It seems to be coming a regular feature of the British way of life.

The banking chiefs (not the ordinary, customer-facing members of staff, you will note), not content with their huge and immoral remunerations and unwarranted honours from HM The Queen, continue to line their pockets unhindered and unconcerned.

The banking chiefs get found out.

The FSA (Financial Services Authority and not the Food Standards Agency, although I suspect given the use the former has been, the latter might in all probability be more effective in these matters) does nothing, having forgotten, once again, to put its teeth in that morning. Yes, read all about their tranche of successes in Private Eye magazine every fortnight!

The banking chiefs get away with it.

Already on hefty 7-figure salaries, through the kindness of their own hearts, and as a wonderful, thoughtful, empty and meaningless gesture, forgo their annual bonus because of the absolute hash they make of things. Big deal, as the rest of us suffer.

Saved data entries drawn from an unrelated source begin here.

-- pv_equiv track=rewrite | github.com/Vedanjalee/Py_CODE | 30Jan/lexicographically_largest_rotation.py | lexicographically_largest_rotation
-- ===== SOURCE A (Python) =====
-- def lexicographically_largest_rotation(s):
--
--     doubled = s + s
--
--     n = len(s)
--     largest_rotation = ""
--
--
--     for i in range(n):
--         rotation = doubled[i:i + n]
--
--         if rotation > largest_rotation:
--             largest_rotation = rotation
--
--     return largest_rotation
-- ===== SOURCE B (Python) =====
-- def lexicographically_largest_rotation(s):
--     best = s
--     cur = s
--     for _ in range(len(s) - 1):
--         cur = cur[1:] + cur[:1]
--         if cur > best:
--             best = cur
--     return best
-- ===== Notes on version B (the rewrite author's own statement) =====
-- stated objective: alternative
-- what changed: B drops the doubled string and index slicing entirely: it rotates the current string by one character each step and folds the running maximum over these successive rotations.
import Mathlib
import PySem

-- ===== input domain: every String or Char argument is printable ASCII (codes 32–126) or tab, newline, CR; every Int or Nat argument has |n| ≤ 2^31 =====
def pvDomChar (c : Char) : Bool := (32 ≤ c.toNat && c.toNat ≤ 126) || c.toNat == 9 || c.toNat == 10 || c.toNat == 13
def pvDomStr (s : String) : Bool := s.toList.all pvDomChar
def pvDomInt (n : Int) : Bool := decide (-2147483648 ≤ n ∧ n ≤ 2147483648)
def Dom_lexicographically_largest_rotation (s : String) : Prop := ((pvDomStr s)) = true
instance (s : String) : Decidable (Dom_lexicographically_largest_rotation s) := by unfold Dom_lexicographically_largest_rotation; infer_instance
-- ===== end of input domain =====

-- B replaces A's doubled-string index slicing by rotating the current string one character per
-- step while folding the maximum (objective: alternative; same asymptotic cost).


-- ===== PORT A =====
def lexicographically_largest_rotation (s : String) : String :=
  let doubled := s.toList ++ s.toList
  let n : Int := (s.toList.length : Int)
  String.ofList ((PySem.List.pyRange 0 n 1).foldl
    (fun largest i =>
      let rotation := PySem.List.slice doubled (some i) (some (i + n))
      if largest < rotation then rotation else largest) [])

-- ===== PORT B =====
def lexicographically_largest_rotation_alt (s : String) : String :=
  let cs := s.toList
  let res := (PySem.List.pyRange 0 ((cs.length : Int) - 1) 1).foldl
    (fun (st : List Char × List Char) _ =>
      let cur := PySem.List.slice st.2 (some 1) none ++ PySem.List.slice st.2 none (some 1)
      (if st.1 < cur then cur else st.1, cur))
    (cs, cs)
  String.ofList res.1

-- ===== PRECONDITION & SPEC =====
def Spec_lexicographically_largest_rotation (s : String) (out : String) : Prop := out = lexicographically_largest_rotation_alt s
instance (s : String) (out : String) : Decidable (Spec_lexicographically_largest_rotation s out) := by unfold Spec_lexicographically_largest_rotation; infer_instance

-- ===== CLAIM (what is proved, stated in full; the proofs are below) =====
def Claim_equal_lexicographically_largest_rotation : Prop := ∀ (s : String), Dom_lexicographically_largest_rotation s → Spec_lexicographically_largest_rotation s (lexicographically_largest_rotation s)

-- ===== LEMMAS AND PROOFS =====

/-- rotation of `cs` by `i` positions -/
def pvRot (cs : List Char) (i : Nat) : List Char := cs.drop i ++ cs.take i

/-- the shared max-accumulating step -/
def pvMax (b r : List Char) : List Char := if b < r then r else b

theorem pv_sliceA (cs : List Char) (k : Nat) (hk : k ≤ cs.length) :
    PySem.List.slice (cs ++ cs) (some (k : Int)) (some ((k : Int) + (cs.length : Int))) = pvRot cs k := by
  rw [PySem.List.slice_natCast_add, List.drop_append_of_le_length hk, pvRot]
  have h1 : cs.length = (cs.drop k).length + k := by simp; omega
  rw [h1, List.take_append, List.take_of_length_le (by omega), Nat.add_sub_cancel_left]

theorem pv_rotStep (cs : List Char) (i : Nat) (h : i < cs.length) :
    PySem.List.slice (pvRot cs i) (some 1) none ++ PySem.List.slice (pvRot cs i) none (some 1)
      = pvRot cs (i + 1) := by
  have hto : PySem.List.slice (pvRot cs i) none (some 1) = List.take 1 (pvRot cs i) := by
    rw [PySem.List.slice_to _ (by norm_num)]; norm_num
  rw [PySem.List.slice_from_one, hto]
  have hd : cs.drop i = cs[i] :: cs.drop (i + 1) := List.drop_eq_getElem_cons h
  have ht : cs.take (i + 1) = cs.take i ++ [cs[i]] := by
    rw [List.take_add_one]; simp [List.getElem?_eq_getElem h]
  rw [pvRot, pvRot, ht, hd]
  simp only [List.cons_append, List.tail_cons, List.take_succ_cons, List.take_zero,
    List.append_assoc, List.nil_append, List.singleton_append]

/-- B's fold, characterised: it folds `pvMax` over successive rotations and tracks the current one. -/
theorem pv_B_fold (cs : List Char) (l : List Int) (i : Nat) (b : List Char)
    (hb : i + l.length ≤ cs.length) :
    l.foldl (fun (st : List Char × List Char) _ =>
        let cur := PySem.List.slice st.2 (some 1) none ++ PySem.List.slice st.2 none (some 1)
        (if st.1 < cur then cur else st.1, cur)) (b, pvRot cs i)
      = (((List.range l.length).map (fun k => pvRot cs (i + 1 + k))).foldl pvMax b,
          pvRot cs (i + l.length)) := by
  induction l generalizing i b with
  | nil => simp
  | cons a l ih =>
    have hi : i < cs.length := by simp at hb; omega
    simp only [List.foldl_cons, pv_rotStep cs i hi]
    rw [ih (i + 1) _ (by simp at hb ⊢; omega)]
    simp only [List.length_cons, List.range_succ_eq_map, List.map_cons, List.map_map,
      List.foldl_cons, Prod.mk.injEq]
    refine ⟨?_, by congr 1; omega⟩
    have hmap : List.map (fun k => pvRot cs (i + 1 + 1 + k)) (List.range l.length)
        = List.map ((fun k => pvRot cs (i + 1 + k)) ∘ Nat.succ) (List.range l.length) := by
      apply List.map_congr_left; intro x _
      simp only [Function.comp]; congr 1; omega
    rw [hmap]
    congr 1

theorem pv_main (s : String) :
    lexicographically_largest_rotation s = lexicographically_largest_rotation_alt s := by
  unfold lexicographically_largest_rotation lexicographically_largest_rotation_alt
  set cs := s.toList with hcs
  simp only []
  congr 1
  rcases cs with _ | ⟨c, cs'⟩
  · simp [PySem.List.pyRange_one_eq_nil]
  · set t := c :: cs' with ht
    have hne : t ≠ [] := by simp [ht]
    have hlen : 1 ≤ t.length := by simp [ht]
    -- A side: fold over range of rotations
    have hA : (PySem.List.pyRange 0 (t.length : Int) 1).foldl
        (fun largest i =>
          let rotation := PySem.List.slice (t ++ t) (some i) (some (i + (t.length : Int)))
          if largest < rotation then rotation else largest) []
        = ((List.range t.length).map (fun k => pvRot t k)).foldl pvMax [] := by
      rw [PySem.List.pyRange_one]
      simp only [sub_zero, Int.toNat_natCast, List.foldl_map]
      apply PySem.List.foldl_congr_mem
      intro acc k hk
      have hk' : k ≤ t.length := le_of_lt (List.mem_range.mp hk)
      simp only [zero_add, pv_sliceA t k hk', pvMax]
    rw [hA]
    -- B side
    have hB := pv_B_fold t (PySem.List.pyRange 0 ((t.length : Int) - 1) 1) 0 t
      (by rw [PySem.List.length_pyRange_one]; omega)
    have hrot0 : pvRot t 0 = t := by simp [pvRot]
    rw [hrot0] at hB
    rw [hB]
    have hlr : (PySem.List.pyRange 0 ((t.length : Int) - 1) 1).length = t.length - 1 := by
      rw [PySem.List.length_pyRange_one]; omega
    rw [hlr]
    -- split A's list: range (m+1) = 0 :: map (+1) (range m)
    obtain ⟨m, hm⟩ : ∃ m, t.length = m + 1 := ⟨t.length - 1, by omega⟩
    rw [hm]
    simp only [Nat.add_sub_cancel, List.range_succ_eq_map, List.map_cons, List.map_map,
      List.foldl_cons]
    have hmax0 : pvMax [] (pvRot t 0) = t := by
      rw [hrot0, pvMax, if_pos]
      exact List.nil_lt_cons c cs'
    rw [hmax0]
    congr 1
    apply List.map_congr_left; intro x _
    simp only [Function.comp]; congr 1; omega

-- ===== VERDICT (by name: the statement is the Claim_ definition above) =====
theorem lexicographically_largest_rotation_spec : Claim_equal_lexicographically_largest_rotation := by
  intro s _
  unfold Spec_lexicographically_largest_rotation
  exact pv_main s
theorem cellsJoining_main (table : List String) (maxRow minCol minRow maxCol : Int) :
    cellsJoining table ((maxRow, minCol), (minRow, maxCol))
      = cellsJoining_alt table ((maxRow, minCol), (minRow, maxCol)) := by
  unfold cellsJoining cellsJoining_alt
  simp only [colsAB, rowsAB]
  set rows := pvRowsB table with hrows
  set cols := pvColsB table with hcols
  set g := table.map (fun s => s.toList) with hg
  set R := PySem.List.slice rows (some minRow) (some (maxRow + 2)) with hR
  set C := PySem.List.slice cols (some minCol) (some (maxCol + 2)) with hC
  have hP1 : ∀ g' : List (List Char), pvPass1 rows C R g'
      = R.foldl (fun g row => body1 rows C R row g) g' := fun _ => rfl
  have hP2 : ∀ g' : List (List Char), pvPass2 cols R C g'
      = C.foldl (fun g col => body2 cols R C col g) g' := fun _ => rfl
  have hrowsP := rowsB_pairwise table
  have hcolsP := colsB_pairwise table
  have hrows0 := rowsB_nonneg table
  have hcols0 := colsB_nonneg table
  have hRsub : R.Sublist rows := slice_sublist rows _ _
  have hCsub : C.Sublist cols := slice_sublist cols _ _
  have hRpos : ∀ x ∈ R, 0 ≤ x := fun x hx => hrows0 x (List.Sublist.mem hx hRsub)
  have hCpos : ∀ x ∈ C, 0 ≤ x := fun x hx => hcols0 x (List.Sublist.mem hx hCsub)
  have hRnd : R.Nodup := (hrowsP.sublist hRsub).imp (fun h => ne_of_lt h)
  have hCnd : C.Nodup := (hcolsP.sublist hCsub).imp (fun h => ne_of_lt h)
  have hglen : g.length = table.length := by rw [hg, List.length_map]
  have hlenP2 : (pvPass2 cols R C (pvPass1 rows C R g)).length = table.length := by
    rw [hP2, length_fold2, hP1, length_fold1, hglen]
  apply List.ext_getElem
  · simp [hlenP2, PySem.List.length_enumerate]
  · intro i h1 h2
    have hi : i < table.length := by
      rw [List.length_map, hlenP2] at h1; exact h1
    have hig : i < g.length := by omega
    have hrowg : g[i]'hig = table[i].toList := by simp [hg]
    have hrl : ((pvPass2 cols R C (pvPass1 rows C R g)).getD i []).length
        = table[i].toList.length := by
      rw [hP2, rowlen_fold2, hP1, rowlen_fold1, getD_eq_getElem' g i hig, hrowg]
    rw [List.getElem_map, List.getElem_map, PySem.List.getElem_enumerate]
    simp only [zero_add]
    apply congrArg String.ofList
    apply List.ext_getElem
    · have : i < (pvPass2 cols R C (pvPass1 rows C R g)).length := by omega
      rw [← getD_eq_getElem' _ i this, hrl]
      simp [PySem.List.length_enumerate]
    · intro j hj1 hj2
      have hjlen : j < ((pvPass2 cols R C (pvPass1 rows C R g)).getD i []).length := by
        rw [hrl]
        rw [← getD_eq_getElem' _ i (by omega : i < (pvPass2 cols R C (pvPass1 rows C R g)).length), hrl] at hj1
        omega
      have hiP2 : i < (pvPass2 cols R C (pvPass1 rows C R g)).length := by omega
      -- left side as gget
      have hL : (pvPass2 cols R C (pvPass1 rows C R g))[i][j]
          = gget (pvPass2 cols R C (pvPass1 rows C R g)) i j := by
        rw [gget_eq_getElem _ i j hiP2 (by rw [← getD_eq_getElem' _ i hiP2]; exact hjlen)]
      rw [hL]
      have hiP1 : i < (pvPass1 rows C R g).length := by rw [hP1, length_fold1]; omega
      have hjP1 : j < ((pvPass1 rows C R g).getD i []).length := by
        rw [hP1, rowlen_fold1, getD_eq_getElem' g i hig, hrowg]
        rw [hrl] at hjlen; omega
      have hjg : j < (g.getD i []).length := by
        rw [getD_eq_getElem' g i hig, hrowg]; rw [hrl] at hjlen; omega
      rw [hP2, gget_fold2 cols R C C _ i j hCpos hCnd hRpos hiP1 hjP1]
      have hInner : gget (pvPass1 rows C R g) i j
          = if (i : Int) ∈ R then
              phi1 rows C (PySem.List.slice R (some 1) (some (-1))) (i : Int) (j : Int)
                (gget g i j)
            else gget g i j := by
        rw [hP1, gget_fold1 rows C R R g i j hRpos hRnd hCpos hig hjg]
      rw [hInner]
      have hcls := classify_eq rows cols R C hrowsP hcolsP hrows0 hcols0 hRsub hCsub
        (i : Int) (j : Int) (gget g i j)
      rw [hcls]
      -- right side
      have hjrow : j < table[i].toList.length := by rw [hrl] at hjlen; omega
      rw [List.getElem_map, PySem.List.getElem_enumerate]
      simp only [zero_add]
      congr 1
      rw [gget_eq_getElem g i j hig (by rw [hrowg]; exact hjrow)]
      simp [hrowg]

-- ===== VERDICT (by name: the statement is the Claim_ definition above) =====
theorem cellsJoining_spec : Claim_equal_cellsJoining := by
  unfold Claim_equal_cellsJoining Spec_cellsJoining
  rintro table ⟨⟨maxRow, minCol⟩, ⟨minRow, maxCol⟩⟩ _hdom _hpre
  exact cellsJoining_main table maxRow minCol minRow maxCol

The Government of the day then bails the thieving liars out again.

And everything is Hunky Dory, which is the name of an excellent 1971 album (the forth) from David Bowie. And probably has more financial sense between its grooves that the entire ennobled, extremely forthright, honest and lovable banking chief executive fraternity combined.

So how do they do it? 

Just a slap on the wrist and told not to do it again? Retire in their early fifties on £6,000 tax free a week and only suffer the mild embarrassment of being un-sir-ificated (© George W Bush) while thousands lose their jobs as a result?

You or I keep schtum about the £48 deposit that was credited in error as £84 the previous week, and we get 6 years in jail with hard labour thrown in!

What does get extremely tiresome, is the fact we are continually reminded that these thieving buffoons command the salaries they do because “they will go elsewhere otherwise”. I say, let them go, and good riddance to bad rubbish. The new BBC Director General’s annual salary has been reduced from £671,000 to a mere £450,000, so why shouldn’t the useless banking fraternity be rewarded for their dishonesty and failures with a more normal salary. Or, more suitably, the immediate sack. Which would be more equitable and suitably rewarding as far as the long-suffering public is concerned.

Yes, they may do the work of two men (now officially confirmed as being Laurel and Hardy), or at a stretch three (Larry, Mo and Curly) but if that work is useless and dishonest, well, it ‘aint much good then, innit guv’?

The banks are in the situation where they need someone at the helm who doesn’t need the money, seeing as those currently running things can’t be trusted to do it themselves, relying on it, as they seem to, as their crony shareholders’ personal cash cow.

If it was their money they were losing, then, like gamblers, I’d have no concerns with who was running them, but as it’s our money they play with, it needs sorting, and quickly. 

And if that means ridding the banking industry of these overpaid ‘sirs’ and other self-acclaimed non hoi polloi and putting in someone who actually knows what they are doing, then tough.